## [EXERCISE BRIEF]
Nothing but the lines from the one containing "def Spec_splitPainting (segments" through the one containing "simp [PySem.Dict.getD_insert] <;>", both included, should be given again, each exactly as written below.
** SUPPLIED DATA follows **
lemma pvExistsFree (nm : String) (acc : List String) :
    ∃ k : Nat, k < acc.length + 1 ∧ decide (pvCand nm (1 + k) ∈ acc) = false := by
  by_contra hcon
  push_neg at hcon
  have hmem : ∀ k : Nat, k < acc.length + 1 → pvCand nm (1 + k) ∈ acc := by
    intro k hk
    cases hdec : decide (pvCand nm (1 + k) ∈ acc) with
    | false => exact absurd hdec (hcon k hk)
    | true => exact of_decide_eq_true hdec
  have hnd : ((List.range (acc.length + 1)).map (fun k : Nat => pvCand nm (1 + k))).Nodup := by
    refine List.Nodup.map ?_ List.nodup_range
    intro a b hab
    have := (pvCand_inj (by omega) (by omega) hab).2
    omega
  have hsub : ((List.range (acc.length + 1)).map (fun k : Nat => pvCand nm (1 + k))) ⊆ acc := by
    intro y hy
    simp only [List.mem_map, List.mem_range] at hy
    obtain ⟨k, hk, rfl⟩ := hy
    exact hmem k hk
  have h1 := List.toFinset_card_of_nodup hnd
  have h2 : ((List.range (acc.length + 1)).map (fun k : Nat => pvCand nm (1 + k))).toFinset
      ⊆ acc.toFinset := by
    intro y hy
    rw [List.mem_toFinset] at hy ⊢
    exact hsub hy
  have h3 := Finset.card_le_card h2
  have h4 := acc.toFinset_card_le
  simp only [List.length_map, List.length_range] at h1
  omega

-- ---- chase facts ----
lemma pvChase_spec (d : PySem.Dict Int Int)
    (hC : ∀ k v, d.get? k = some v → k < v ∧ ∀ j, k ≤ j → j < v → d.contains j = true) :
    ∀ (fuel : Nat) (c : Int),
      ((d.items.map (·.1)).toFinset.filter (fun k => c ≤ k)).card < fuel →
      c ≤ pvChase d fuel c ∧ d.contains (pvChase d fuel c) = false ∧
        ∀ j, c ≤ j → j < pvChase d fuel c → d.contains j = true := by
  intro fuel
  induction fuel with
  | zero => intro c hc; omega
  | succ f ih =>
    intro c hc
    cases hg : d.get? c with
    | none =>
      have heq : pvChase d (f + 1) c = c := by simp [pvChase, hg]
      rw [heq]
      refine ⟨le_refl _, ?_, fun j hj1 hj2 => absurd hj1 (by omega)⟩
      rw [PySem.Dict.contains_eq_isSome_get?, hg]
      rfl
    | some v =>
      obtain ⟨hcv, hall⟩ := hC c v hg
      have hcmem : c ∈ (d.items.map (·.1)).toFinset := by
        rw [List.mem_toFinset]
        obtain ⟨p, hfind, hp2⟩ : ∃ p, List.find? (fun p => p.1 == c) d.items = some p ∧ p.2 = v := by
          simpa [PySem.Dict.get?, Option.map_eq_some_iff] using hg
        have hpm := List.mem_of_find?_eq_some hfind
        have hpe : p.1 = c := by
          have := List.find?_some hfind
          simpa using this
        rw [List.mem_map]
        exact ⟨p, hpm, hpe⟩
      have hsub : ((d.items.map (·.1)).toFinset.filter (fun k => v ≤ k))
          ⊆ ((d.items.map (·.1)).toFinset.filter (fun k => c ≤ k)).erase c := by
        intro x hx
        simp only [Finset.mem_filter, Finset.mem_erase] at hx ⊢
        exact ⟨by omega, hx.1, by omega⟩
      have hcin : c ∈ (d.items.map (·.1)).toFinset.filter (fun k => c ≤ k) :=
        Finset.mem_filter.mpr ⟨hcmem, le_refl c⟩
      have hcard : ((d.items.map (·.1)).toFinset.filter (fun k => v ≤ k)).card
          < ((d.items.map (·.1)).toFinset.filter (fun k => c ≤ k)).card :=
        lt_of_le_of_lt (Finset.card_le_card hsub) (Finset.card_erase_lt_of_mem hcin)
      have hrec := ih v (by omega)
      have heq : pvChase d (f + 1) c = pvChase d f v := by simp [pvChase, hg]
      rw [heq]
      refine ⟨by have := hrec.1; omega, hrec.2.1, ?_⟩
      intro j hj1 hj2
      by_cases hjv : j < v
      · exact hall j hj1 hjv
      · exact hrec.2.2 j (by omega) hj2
** End of SUPPLIED DATA **
** SUPPLIED DATA follows **
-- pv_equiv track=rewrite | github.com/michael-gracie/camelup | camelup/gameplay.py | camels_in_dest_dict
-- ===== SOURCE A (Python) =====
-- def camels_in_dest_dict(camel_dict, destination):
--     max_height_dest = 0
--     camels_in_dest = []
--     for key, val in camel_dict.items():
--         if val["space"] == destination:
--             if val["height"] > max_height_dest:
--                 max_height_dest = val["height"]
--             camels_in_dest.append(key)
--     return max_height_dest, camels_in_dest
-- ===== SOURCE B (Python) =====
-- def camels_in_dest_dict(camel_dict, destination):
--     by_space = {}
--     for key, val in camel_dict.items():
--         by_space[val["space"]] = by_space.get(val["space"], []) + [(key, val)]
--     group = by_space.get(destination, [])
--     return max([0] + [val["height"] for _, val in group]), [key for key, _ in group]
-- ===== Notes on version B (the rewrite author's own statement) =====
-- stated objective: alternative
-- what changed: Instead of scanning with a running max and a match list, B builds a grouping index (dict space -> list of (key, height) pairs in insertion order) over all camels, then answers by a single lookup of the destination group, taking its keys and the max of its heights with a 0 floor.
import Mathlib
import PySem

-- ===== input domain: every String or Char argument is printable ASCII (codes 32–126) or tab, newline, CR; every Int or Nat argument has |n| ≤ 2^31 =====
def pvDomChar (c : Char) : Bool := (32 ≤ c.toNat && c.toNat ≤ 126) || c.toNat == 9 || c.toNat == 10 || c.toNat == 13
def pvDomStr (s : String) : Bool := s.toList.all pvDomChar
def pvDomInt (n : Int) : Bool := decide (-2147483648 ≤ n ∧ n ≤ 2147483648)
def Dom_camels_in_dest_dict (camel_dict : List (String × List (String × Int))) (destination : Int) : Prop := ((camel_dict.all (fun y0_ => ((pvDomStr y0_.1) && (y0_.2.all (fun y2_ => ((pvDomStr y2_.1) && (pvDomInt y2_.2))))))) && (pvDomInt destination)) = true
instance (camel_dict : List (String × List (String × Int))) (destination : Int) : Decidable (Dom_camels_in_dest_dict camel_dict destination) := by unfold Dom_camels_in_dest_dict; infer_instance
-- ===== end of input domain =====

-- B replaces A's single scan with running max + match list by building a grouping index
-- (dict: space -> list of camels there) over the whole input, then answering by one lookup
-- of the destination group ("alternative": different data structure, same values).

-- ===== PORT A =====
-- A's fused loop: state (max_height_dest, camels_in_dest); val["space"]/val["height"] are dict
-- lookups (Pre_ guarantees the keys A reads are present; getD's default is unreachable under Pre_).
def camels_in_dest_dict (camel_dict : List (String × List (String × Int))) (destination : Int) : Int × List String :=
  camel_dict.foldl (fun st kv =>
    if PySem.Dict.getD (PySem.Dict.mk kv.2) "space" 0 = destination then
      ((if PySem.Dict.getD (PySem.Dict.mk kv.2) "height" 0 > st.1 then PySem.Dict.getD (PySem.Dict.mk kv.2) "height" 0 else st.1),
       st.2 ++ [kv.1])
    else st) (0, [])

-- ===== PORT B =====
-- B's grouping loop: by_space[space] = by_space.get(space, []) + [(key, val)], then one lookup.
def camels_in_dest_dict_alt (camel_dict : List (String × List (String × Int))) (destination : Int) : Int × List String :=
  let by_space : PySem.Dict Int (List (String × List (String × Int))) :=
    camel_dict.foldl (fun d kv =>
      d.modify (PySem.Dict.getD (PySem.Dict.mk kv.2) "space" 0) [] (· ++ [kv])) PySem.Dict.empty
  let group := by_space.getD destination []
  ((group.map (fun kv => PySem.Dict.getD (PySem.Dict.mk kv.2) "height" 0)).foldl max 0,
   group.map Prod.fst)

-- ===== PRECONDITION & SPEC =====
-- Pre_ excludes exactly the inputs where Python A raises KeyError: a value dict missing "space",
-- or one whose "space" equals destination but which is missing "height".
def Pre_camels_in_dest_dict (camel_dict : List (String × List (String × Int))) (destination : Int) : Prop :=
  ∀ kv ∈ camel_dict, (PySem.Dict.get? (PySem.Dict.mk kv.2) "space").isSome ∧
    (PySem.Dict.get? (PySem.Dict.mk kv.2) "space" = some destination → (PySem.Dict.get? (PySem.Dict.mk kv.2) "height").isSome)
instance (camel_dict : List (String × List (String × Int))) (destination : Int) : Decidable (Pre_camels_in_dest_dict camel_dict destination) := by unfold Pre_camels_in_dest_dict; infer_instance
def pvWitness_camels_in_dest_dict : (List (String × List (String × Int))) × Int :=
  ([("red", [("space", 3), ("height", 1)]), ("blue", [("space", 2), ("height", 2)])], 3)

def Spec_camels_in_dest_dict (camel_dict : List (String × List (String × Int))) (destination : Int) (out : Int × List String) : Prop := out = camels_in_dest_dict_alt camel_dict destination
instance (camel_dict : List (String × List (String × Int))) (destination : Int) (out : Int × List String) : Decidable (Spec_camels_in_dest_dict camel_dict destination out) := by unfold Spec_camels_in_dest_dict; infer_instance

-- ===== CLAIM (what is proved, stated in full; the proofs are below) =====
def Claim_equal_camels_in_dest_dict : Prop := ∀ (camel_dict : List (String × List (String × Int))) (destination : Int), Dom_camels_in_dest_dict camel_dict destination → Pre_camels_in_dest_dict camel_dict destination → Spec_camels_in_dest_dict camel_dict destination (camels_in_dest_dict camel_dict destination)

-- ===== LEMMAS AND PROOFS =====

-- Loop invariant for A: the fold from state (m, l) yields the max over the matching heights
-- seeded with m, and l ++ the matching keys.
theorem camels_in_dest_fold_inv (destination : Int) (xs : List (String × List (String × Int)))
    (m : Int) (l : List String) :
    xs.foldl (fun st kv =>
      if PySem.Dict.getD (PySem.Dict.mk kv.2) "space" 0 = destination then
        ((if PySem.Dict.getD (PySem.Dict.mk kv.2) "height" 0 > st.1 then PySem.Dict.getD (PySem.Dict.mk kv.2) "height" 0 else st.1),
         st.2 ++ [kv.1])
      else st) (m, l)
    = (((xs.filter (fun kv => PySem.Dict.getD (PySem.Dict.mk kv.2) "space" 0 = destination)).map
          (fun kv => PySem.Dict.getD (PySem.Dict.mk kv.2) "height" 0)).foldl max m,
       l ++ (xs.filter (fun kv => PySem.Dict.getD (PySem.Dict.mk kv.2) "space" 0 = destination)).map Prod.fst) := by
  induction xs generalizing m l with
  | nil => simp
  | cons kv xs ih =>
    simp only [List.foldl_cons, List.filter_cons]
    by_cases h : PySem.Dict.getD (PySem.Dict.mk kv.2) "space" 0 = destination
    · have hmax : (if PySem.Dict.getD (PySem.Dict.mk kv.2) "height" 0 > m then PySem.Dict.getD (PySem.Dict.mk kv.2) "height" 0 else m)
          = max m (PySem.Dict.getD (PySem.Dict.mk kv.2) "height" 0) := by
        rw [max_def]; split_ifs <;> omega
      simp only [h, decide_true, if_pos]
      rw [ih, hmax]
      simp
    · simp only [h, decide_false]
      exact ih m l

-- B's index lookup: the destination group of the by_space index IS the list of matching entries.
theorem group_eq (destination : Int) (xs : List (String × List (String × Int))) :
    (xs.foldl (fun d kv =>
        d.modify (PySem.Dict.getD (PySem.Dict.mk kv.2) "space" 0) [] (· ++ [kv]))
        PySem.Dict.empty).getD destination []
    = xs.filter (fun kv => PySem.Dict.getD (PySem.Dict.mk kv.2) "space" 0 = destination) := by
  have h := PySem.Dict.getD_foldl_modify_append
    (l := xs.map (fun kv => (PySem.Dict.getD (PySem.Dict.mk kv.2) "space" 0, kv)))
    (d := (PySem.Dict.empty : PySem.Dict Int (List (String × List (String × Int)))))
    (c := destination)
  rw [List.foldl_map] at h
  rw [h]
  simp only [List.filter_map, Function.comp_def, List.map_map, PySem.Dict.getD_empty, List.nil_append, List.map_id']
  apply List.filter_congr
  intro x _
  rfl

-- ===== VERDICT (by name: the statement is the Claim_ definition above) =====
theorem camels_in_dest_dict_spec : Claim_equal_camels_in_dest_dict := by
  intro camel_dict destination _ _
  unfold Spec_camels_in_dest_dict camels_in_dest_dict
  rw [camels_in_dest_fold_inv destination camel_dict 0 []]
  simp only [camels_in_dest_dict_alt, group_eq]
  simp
** End of SUPPLIED DATA **
** SUPPLIED DATA follows **
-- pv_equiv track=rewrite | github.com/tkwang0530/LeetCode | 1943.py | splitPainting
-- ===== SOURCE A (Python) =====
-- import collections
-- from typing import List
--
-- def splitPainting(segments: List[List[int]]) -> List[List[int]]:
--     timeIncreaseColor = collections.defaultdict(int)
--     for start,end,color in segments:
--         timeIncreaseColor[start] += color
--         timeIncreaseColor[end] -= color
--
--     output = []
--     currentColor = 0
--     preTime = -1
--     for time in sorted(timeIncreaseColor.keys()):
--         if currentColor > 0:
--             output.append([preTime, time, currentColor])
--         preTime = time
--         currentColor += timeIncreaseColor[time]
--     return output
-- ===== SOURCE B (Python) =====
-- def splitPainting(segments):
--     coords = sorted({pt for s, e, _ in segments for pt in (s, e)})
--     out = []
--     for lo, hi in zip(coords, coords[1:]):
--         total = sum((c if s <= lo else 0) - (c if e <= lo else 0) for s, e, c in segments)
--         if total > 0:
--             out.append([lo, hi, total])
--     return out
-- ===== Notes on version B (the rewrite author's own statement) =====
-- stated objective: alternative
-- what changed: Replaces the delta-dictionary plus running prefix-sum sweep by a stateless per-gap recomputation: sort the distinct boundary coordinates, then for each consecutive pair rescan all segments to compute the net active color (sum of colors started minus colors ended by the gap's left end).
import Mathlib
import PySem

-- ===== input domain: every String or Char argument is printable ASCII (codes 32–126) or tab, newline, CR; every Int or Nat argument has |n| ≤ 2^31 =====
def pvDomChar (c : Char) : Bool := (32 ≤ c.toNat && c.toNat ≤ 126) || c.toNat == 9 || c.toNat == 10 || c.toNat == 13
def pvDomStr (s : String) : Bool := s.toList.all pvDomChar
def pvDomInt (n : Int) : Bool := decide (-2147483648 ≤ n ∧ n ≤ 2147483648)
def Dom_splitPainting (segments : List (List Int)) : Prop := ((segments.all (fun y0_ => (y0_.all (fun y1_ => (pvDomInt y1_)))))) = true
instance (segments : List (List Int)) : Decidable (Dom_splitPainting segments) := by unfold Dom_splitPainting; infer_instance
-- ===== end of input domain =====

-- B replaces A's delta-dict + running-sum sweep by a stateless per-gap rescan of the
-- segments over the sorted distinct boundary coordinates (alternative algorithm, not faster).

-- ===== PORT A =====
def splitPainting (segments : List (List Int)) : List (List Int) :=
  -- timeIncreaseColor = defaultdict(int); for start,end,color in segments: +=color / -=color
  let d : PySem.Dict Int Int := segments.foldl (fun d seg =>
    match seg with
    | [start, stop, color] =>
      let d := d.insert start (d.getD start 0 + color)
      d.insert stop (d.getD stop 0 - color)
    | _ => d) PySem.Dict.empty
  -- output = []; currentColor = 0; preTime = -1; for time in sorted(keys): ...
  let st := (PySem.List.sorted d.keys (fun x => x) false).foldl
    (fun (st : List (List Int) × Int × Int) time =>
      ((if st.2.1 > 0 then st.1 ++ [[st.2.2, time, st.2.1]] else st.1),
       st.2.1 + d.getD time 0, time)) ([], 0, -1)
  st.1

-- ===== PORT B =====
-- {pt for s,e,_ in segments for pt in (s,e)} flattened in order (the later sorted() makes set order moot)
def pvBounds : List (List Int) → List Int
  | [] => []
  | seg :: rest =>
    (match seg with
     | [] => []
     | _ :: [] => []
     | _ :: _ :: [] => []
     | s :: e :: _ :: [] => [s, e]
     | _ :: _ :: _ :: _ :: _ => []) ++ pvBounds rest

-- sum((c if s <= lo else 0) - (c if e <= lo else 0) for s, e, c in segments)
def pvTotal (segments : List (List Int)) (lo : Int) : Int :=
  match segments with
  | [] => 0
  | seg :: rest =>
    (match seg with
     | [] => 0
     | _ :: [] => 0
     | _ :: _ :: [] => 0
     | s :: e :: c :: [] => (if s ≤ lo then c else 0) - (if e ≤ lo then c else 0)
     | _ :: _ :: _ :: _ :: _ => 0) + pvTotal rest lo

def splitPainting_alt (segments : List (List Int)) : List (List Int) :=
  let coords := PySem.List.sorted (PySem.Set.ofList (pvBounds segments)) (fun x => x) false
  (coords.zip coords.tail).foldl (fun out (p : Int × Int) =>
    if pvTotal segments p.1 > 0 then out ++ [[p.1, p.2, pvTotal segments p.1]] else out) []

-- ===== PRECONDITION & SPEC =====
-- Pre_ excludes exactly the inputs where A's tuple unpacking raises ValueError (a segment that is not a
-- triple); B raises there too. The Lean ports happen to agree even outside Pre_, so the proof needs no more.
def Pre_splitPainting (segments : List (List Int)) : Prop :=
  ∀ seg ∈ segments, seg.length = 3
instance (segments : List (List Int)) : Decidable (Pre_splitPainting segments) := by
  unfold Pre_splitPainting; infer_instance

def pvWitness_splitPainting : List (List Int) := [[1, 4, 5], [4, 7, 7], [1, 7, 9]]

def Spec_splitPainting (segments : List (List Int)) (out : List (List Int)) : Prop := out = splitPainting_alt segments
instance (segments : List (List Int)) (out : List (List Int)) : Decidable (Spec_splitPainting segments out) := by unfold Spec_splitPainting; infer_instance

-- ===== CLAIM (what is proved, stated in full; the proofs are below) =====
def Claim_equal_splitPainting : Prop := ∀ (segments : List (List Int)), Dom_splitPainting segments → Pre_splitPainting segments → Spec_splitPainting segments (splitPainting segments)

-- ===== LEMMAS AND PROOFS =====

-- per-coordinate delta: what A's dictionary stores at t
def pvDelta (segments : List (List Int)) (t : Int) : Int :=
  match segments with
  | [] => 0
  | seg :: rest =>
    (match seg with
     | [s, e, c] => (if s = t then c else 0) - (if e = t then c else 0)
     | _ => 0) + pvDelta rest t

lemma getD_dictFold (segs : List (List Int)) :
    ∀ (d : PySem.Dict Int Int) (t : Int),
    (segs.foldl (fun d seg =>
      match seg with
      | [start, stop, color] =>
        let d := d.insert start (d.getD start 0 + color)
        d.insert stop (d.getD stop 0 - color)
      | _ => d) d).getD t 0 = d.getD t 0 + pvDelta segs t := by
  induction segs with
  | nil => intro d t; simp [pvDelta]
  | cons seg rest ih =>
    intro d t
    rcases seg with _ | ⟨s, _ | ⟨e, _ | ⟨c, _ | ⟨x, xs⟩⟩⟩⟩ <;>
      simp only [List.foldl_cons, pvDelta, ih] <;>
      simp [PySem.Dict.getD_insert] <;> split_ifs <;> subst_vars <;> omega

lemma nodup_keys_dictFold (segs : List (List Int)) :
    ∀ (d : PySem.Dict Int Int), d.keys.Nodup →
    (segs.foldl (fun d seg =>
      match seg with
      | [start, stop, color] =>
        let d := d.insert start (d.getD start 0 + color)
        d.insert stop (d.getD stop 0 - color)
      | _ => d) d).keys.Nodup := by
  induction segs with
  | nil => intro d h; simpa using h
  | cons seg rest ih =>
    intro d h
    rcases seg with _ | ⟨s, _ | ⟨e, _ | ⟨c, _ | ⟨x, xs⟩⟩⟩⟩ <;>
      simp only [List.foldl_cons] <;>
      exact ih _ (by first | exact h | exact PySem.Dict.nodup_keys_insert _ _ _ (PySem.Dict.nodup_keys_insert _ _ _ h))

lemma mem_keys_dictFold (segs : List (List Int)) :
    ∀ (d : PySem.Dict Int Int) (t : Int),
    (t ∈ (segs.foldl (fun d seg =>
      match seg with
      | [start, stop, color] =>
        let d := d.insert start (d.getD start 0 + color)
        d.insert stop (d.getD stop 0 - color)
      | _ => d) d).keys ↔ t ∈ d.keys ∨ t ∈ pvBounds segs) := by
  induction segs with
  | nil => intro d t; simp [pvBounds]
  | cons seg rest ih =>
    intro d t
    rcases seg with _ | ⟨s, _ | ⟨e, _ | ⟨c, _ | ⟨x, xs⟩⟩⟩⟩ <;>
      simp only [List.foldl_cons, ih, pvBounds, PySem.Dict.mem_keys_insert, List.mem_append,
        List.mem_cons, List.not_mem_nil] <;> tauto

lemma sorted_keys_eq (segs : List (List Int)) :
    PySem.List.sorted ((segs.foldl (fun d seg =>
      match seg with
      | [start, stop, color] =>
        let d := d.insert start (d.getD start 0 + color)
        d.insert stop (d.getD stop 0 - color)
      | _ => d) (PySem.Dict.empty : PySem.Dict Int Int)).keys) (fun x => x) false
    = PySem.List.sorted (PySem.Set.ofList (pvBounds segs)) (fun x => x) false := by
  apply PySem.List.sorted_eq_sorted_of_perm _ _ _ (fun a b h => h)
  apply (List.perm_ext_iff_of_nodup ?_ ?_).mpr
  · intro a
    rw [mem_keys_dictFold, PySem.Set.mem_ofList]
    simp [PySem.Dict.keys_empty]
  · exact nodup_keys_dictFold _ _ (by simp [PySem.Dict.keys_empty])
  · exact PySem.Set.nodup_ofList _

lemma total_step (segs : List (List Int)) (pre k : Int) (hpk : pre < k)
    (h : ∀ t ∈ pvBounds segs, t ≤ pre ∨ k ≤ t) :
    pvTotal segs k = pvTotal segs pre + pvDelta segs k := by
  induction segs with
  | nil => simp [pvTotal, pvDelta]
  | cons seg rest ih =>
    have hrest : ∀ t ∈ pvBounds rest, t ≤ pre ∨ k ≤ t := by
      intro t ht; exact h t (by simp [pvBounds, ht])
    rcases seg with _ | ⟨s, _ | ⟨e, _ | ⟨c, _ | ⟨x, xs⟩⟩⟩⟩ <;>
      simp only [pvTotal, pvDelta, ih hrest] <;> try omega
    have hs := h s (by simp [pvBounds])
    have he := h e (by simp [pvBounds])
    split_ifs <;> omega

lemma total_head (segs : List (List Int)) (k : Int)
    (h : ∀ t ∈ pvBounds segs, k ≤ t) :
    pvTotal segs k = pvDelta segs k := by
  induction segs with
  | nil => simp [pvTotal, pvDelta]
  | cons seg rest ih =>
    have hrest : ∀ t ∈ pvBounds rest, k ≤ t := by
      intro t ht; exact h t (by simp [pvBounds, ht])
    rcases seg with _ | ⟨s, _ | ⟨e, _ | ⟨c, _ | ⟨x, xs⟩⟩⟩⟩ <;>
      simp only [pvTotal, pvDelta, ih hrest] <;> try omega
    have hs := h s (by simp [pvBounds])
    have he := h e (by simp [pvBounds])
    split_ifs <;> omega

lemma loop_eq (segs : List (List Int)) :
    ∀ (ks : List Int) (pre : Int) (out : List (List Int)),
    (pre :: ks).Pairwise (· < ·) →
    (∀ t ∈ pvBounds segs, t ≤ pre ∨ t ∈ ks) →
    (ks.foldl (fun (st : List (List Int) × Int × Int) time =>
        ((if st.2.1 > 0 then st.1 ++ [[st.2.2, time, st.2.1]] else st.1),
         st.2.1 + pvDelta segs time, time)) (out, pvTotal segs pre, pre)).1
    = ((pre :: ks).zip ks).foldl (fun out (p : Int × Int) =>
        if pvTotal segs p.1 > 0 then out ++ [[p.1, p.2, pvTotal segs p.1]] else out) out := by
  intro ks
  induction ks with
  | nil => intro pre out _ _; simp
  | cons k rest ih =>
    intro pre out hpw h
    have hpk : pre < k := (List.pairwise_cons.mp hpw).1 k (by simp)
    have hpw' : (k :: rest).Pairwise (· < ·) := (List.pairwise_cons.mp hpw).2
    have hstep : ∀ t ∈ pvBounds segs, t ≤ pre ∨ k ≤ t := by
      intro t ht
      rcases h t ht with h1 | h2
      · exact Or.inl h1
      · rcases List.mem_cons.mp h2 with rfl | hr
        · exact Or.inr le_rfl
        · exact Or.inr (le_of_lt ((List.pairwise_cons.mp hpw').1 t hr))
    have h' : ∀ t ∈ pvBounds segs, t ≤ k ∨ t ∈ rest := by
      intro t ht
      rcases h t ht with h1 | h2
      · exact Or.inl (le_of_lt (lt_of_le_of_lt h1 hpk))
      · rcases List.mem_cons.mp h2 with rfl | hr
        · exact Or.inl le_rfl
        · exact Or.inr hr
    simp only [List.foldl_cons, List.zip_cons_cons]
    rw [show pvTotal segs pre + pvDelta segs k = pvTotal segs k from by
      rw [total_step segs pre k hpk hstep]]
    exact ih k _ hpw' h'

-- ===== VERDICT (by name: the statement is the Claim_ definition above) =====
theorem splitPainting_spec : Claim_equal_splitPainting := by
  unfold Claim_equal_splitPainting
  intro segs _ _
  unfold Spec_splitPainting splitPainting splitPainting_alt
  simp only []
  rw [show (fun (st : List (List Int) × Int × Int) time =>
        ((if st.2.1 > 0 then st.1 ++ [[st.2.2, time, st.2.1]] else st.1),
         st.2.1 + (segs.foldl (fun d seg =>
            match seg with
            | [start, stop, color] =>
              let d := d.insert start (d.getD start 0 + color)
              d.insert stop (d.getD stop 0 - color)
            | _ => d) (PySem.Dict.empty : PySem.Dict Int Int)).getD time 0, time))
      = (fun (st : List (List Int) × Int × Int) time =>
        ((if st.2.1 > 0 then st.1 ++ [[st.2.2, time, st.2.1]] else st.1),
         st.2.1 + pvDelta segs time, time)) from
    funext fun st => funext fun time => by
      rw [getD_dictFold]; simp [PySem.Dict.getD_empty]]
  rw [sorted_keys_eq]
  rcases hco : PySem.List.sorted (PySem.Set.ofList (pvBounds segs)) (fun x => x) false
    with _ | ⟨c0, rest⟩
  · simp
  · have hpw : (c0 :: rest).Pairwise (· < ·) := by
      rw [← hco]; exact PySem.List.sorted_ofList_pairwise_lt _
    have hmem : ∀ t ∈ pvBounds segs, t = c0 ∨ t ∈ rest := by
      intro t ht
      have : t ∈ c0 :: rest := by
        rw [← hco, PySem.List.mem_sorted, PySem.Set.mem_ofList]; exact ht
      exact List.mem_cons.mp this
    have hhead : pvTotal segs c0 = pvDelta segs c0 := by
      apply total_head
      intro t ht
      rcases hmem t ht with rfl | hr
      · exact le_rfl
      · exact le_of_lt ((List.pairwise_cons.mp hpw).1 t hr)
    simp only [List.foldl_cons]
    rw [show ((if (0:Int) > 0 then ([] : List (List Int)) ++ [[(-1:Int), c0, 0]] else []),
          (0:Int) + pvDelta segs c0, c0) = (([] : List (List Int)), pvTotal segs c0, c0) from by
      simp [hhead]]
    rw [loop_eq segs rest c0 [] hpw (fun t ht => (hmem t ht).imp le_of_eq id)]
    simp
** End of SUPPLIED DATA **
## [RESULT OF THIS TASK]
def Spec_splitPainting (segments : List (List Int)) (out : List (List Int)) : Prop := out = splitPainting_alt segments
instance (segments : List (List Int)) (out : List (List Int)) : Decidable (Spec_splitPainting segments out) := by unfold Spec_splitPainting; infer_instance

-- ===== CLAIM (what is proved, stated in full; the proofs are below) =====
def Claim_equal_splitPainting : Prop := ∀ (segments : List (List Int)), Dom_splitPainting segments → Pre_splitPainting segments → Spec_splitPainting segments (splitPainting segments)

-- ===== LEMMAS AND PROOFS =====

-- per-coordinate delta: what A's dictionary stores at t
def pvDelta (segments : List (List Int)) (t : Int) : Int :=
  match segments with
  | [] => 0
  | seg :: rest =>
    (match seg with
     | [s, e, c] => (if s = t then c else 0) - (if e = t then c else 0)
     | _ => 0) + pvDelta rest t

lemma getD_dictFold (segs : List (List Int)) :
    ∀ (d : PySem.Dict Int Int) (t : Int),
    (segs.foldl (fun d seg =>
      match seg with
      | [start, stop, color] =>
        let d := d.insert start (d.getD start 0 + color)
        d.insert stop (d.getD stop 0 - color)
      | _ => d) d).getD t 0 = d.getD t 0 + pvDelta segs t := by
  induction segs with
  | nil => intro d t; simp [pvDelta]
  | cons seg rest ih =>
    intro d t
    rcases seg with _ | ⟨s, _ | ⟨e, _ | ⟨c, _ | ⟨x, xs⟩⟩⟩⟩ <;>
      simp only [List.foldl_cons, pvDelta, ih] <;>
      simp [PySem.Dict.getD_insert] <;> split_ifs <;> subst_vars <;> omega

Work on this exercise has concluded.